By W. Eric C. Ferguson



  1. Disclaimer
  2. Special Thanks
  3. Introduction
  4. How to submit additions or suggestions to the author
  5. How to use this Net.Book
  6. Practical Jokes and Pranks



This Net.Book is (c) 1997 W. Eric C. Ferguson except where copyright is already owned by someone else. All rights are reserved. Permission is granted to distribute this guide in any way or form provided the following conditions are met:

1. No profit is made from the distribution of this guide. A minimal charge to cover the cost of materials is permitted.

2. The guide is distributed in its full entirety. This notice and the list of contributors must remain intact. Editing is permitted for presentation purposes.

This Net.Book may be distributed freely provided the above conditions are met. It may be altered for personal use, but these personal, altered copies may not be distributed except within one's own gaming group without the written permission of its creator, W. Eric C. Ferguson.

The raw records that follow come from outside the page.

-- pv_equiv track=rewrite | github.com/Lyce24/RubiksCube-TwophaseSolver | entropy.py | convert_sol_to_move
-- ===== SOURCE A (Python) =====
-- def convert_sol_to_move(s):
--     move_list = s.split(' ')[:-1]
--     ret_list = []
--     for i in move_list:
--         if i == 'U1':
--             ret_list.append(0)
--         elif i == 'U2':
--             ret_list.append(1)
--         elif i == "U3":
--             ret_list.append(2)
--         elif i == 'R1':
--             ret_list.append(3)
--         elif i == 'R2':
--             ret_list.append(4)
--         elif i == "R3":
--             ret_list.append(5)
--         elif i == 'F1':
--             ret_list.append(6)
--         elif i == 'F2':
--             ret_list.append(7)
--         elif i == "F3":
--             ret_list.append(8)
--         elif i == 'D1':
--             ret_list.append(9)
--         elif i == 'D2':
--             ret_list.append(10)
--         elif i == "D3":
--             ret_list.append(11)
--         elif i == 'L1':
--             ret_list.append(12)
--         elif i == 'L2':
--             ret_list.append(13)
--         elif i == "L3":
--             ret_list.append(14)
--         elif i == 'B1':
--             ret_list.append(15)
--         elif i == 'B2':
--             ret_list.append(16)
--         elif i == "B3":
--             ret_list.append(17)
--     return ret_list
-- ===== SOURCE B (Python) =====
-- FACES = 'URFDLB'
--
-- def convert_sol_to_move(s):
--     codes = []
--     for t in s.split(' ')[:-1]:
--         if len(t) == 2 and t[0] in FACES and t[1] in '123':
--             codes.append(FACES.index(t[0]) * 3 + int(t[1]) - 1)
--     return codes
-- ===== Notes on version B (the rewrite author's own statement) =====
-- stated objective: simpler
-- what changed: The 18-branch elif chain per token is replaced by a positional arithmetic decode: a token is accepted iff it is a face letter (one of U,R,F,D,L,B) followed by a digit 1-3, and its code is face_index*3 + digit - 1.
import Mathlib
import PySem

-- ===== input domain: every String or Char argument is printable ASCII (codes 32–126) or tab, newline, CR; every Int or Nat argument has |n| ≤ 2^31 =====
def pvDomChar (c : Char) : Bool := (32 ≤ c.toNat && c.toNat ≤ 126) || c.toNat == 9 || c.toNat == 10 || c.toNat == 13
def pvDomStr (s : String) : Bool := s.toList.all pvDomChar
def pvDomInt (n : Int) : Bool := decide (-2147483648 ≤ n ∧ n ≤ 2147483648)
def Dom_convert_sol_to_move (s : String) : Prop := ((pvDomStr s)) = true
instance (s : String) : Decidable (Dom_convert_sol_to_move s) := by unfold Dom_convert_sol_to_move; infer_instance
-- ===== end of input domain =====

-- B replaces A's 18-branch elif chain by an arithmetic decode ('URFDLB'.index(t[0])*3 + int(t[1]) - 1) guarded
-- by a shape check, keeping A's silent skip of unrecognized tokens (objective: simpler).

-- ===== PORT A =====
def convert_sol_to_move (s : String) : List Int :=
  let move_list := PySem.List.slice ((PySem.Str.split? s " ").getD []) none (some (-1))
  move_list.foldl (fun ret_list i =>
    if i = "U1" then ret_list ++ [(0 : Int)]
    else if i = "U2" then ret_list ++ [1]
    else if i = "U3" then ret_list ++ [2]
    else if i = "R1" then ret_list ++ [3]
    else if i = "R2" then ret_list ++ [4]
    else if i = "R3" then ret_list ++ [5]
    else if i = "F1" then ret_list ++ [6]
    else if i = "F2" then ret_list ++ [7]
    else if i = "F3" then ret_list ++ [8]
    else if i = "D1" then ret_list ++ [9]
    else if i = "D2" then ret_list ++ [10]
    else if i = "D3" then ret_list ++ [11]
    else if i = "L1" then ret_list ++ [12]
    else if i = "L2" then ret_list ++ [13]
    else if i = "L3" then ret_list ++ [14]
    else if i = "B1" then ret_list ++ [15]
    else if i = "B2" then ret_list ++ [16]
    else if i = "B3" then ret_list ++ [17]
    else ret_list) []

-- ===== PORT B =====
-- FACES = 'URFDLB'
def pvFaces : String := "URFDLB"

-- Python's short-circuit 'len(t)==2 and t[0] in FACES and t[1] in "123"' is ported as nested ifs;
-- the 'none' match arms are unreachable under the length guard (they only make the port total).
def convert_sol_to_move_alt (s : String) : List Int :=
  (PySem.List.slice ((PySem.Str.split? s " ").getD []) none (some (-1))).foldl
    (fun codes t =>
      if PySem.Str.len t = 2 then
        match PySem.Str.pyGet? t 0 with
        | some c0 =>
          if PySem.Str.isIn (String.ofList [c0]) pvFaces = true then
            match PySem.Str.pyGet? t 1 with
            | some c1 =>
              if PySem.Str.isIn (String.ofList [c1]) "123" = true then
                codes ++ [PySem.Str.find pvFaces (String.ofList [c0]) * 3
                          + (PySem.Int.ofStr? (String.ofList [c1])).getD 0 - 1]
              else codes
            | none => codes
          else codes
        | none => codes
      else codes) []

-- ===== PRECONDITION & SPEC =====
def Spec_convert_sol_to_move (s : String) (out : List Int) : Prop := out = convert_sol_to_move_alt s
instance (s : String) (out : List Int) : Decidable (Spec_convert_sol_to_move s out) := by unfold Spec_convert_sol_to_move; infer_instance

-- ===== CLAIM (what is proved, stated in full; the proofs are below) =====
def Claim_equal_convert_sol_to_move : Prop := ∀ (s : String), Dom_convert_sol_to_move s → Spec_convert_sol_to_move s (convert_sol_to_move s)

-- ===== LEMMAS AND PROOFS =====

-- the two loop bodies agree on every token (both silently skip non-move tokens)
set_option maxHeartbeats 1000000 in
theorem pv_step_eq (acc : List Int) (t : String) :
    (if t = "U1" then acc ++ [(0 : Int)]
    else if t = "U2" then acc ++ [1]
    else if t = "U3" then acc ++ [2]
    else if t = "R1" then acc ++ [3]
    else if t = "R2" then acc ++ [4]
    else if t = "R3" then acc ++ [5]
    else if t = "F1" then acc ++ [6]
    else if t = "F2" then acc ++ [7]
    else if t = "F3" then acc ++ [8]
    else if t = "D1" then acc ++ [9]
    else if t = "D2" then acc ++ [10]
    else if t = "D3" then acc ++ [11]
    else if t = "L1" then acc ++ [12]
    else if t = "L2" then acc ++ [13]
    else if t = "L3" then acc ++ [14]
    else if t = "B1" then acc ++ [15]
    else if t = "B2" then acc ++ [16]
    else if t = "B3" then acc ++ [17]
    else acc)
    =
    (if PySem.Str.len t = 2 then
        match PySem.Str.pyGet? t 0 with
        | some c0 =>
          if PySem.Str.isIn (String.ofList [c0]) pvFaces = true then
            match PySem.Str.pyGet? t 1 with
            | some c1 =>
              if PySem.Str.isIn (String.ofList [c1]) "123" = true then
                acc ++ [PySem.Str.find pvFaces (String.ofList [c0]) * 3
                          + (PySem.Int.ofStr? (String.ofList [c1])).getD 0 - 1]
              else acc
            | none => acc
          else acc
        | none => acc
      else acc) := by
  have hlen : PySem.Str.len t = (t.toList.length : Int) := by simp
  have hget0 : PySem.Str.pyGet? t 0 = t.toList[(0:Nat)]? := by
    simpa using PySem.Str.pyGet?_natCast t 0
  have hget1 : PySem.Str.pyGet? t 1 = t.toList[(1:Nat)]? := by
    simpa using PySem.Str.pyGet?_natCast t 1
  have heq : ∀ u : String, (t = u) = (t.toList = u.toList) := by
    intro u; rw [eq_iff_iff]; exact String.toList_inj.symm
  rw [hlen, hget0, hget1]
  simp only [heq]
  generalize t.toList = l
  match l with
  | [] => simp
  | [a] => simp
  | a :: b :: c :: r => simp; intro h; omega
  | [a, b] =>
    simp only [List.length_cons, List.length_nil]
    norm_num
    by_cases ha : a ∈ (['U','R','F','D','L','B'] : List Char)
    · rcases (show a = 'U' ∨ a = 'R' ∨ a = 'F' ∨ a = 'D' ∨ a = 'L' ∨ a = 'B' by
          simpa using ha) with rfl | rfl | rfl | rfl | rfl | rfl <;>
      · by_cases hb : b ∈ (['1','2','3'] : List Char)
        · rcases (show b = '1' ∨ b = '2' ∨ b = '3' by simpa using hb) with rfl | rfl | rfl <;> rfl
        · simp only [List.mem_cons, List.not_mem_nil, or_false, not_or] at hb
          obtain ⟨g1, g2, g3⟩ := hb
          have hf : PySem.Chars.isIn [b] ['1','2','3'] = false := by
            rw [PySem.Chars.isIn_eq_false_iff]
            intro h
            have := (List.singleton_infix_iff b _).mp h
            simp [g1, g2, g3] at this
          simp [hf, g1, g2, g3]
    · simp only [List.mem_cons, List.not_mem_nil, or_false, not_or] at ha
      obtain ⟨h1, h2, h3, h4, h5, h6⟩ := ha
      have hf : PySem.Chars.isIn [a] pvFaces.toList = false := by
        rw [PySem.Chars.isIn_eq_false_iff]
        intro h
        have := (List.singleton_infix_iff a _).mp h
        simp [pvFaces, h1, h2, h3, h4, h5, h6] at this
      simp [hf, h1, h2, h3, h4, h5, h6]

-- ===== VERDICT (by name: the statement is the Claim_ definition above) =====
theorem convert_sol_to_move_spec : Claim_equal_convert_sol_to_move := by
  intro s _
  unfold Spec_convert_sol_to_move convert_sol_to_move convert_sol_to_move_alt
  exact congrFun (congrFun (congrArg List.foldl (funext fun acc => funext fun t => pv_step_eq acc t)) []) _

This Net.Book has been inspired while playing game systems such as "Dungeons & Dragons", "Advanced Dungeons & Dragons", and "Rolemaster". "Dungeons & Dragons" and "Advanced Dungeons & Dragons" are owned and products of TSR Inc. "Rolemaster" is owned and a product of ICE. W. Eric C. Ferguson acknowledges this and does not believe that this Net.Book does not infringe upon their work or copyright. NO challenge is made to the copyright status or ownership of any work.

The author of this guide affirms his support of copyright laws, and the efforts of game companies to protect their rights. This is the opinion of the creator (W. Eric C. Ferguson) and may not reflect the opinions of the contributors to this Net.Book or the people upon the internet who host the document in electronic form.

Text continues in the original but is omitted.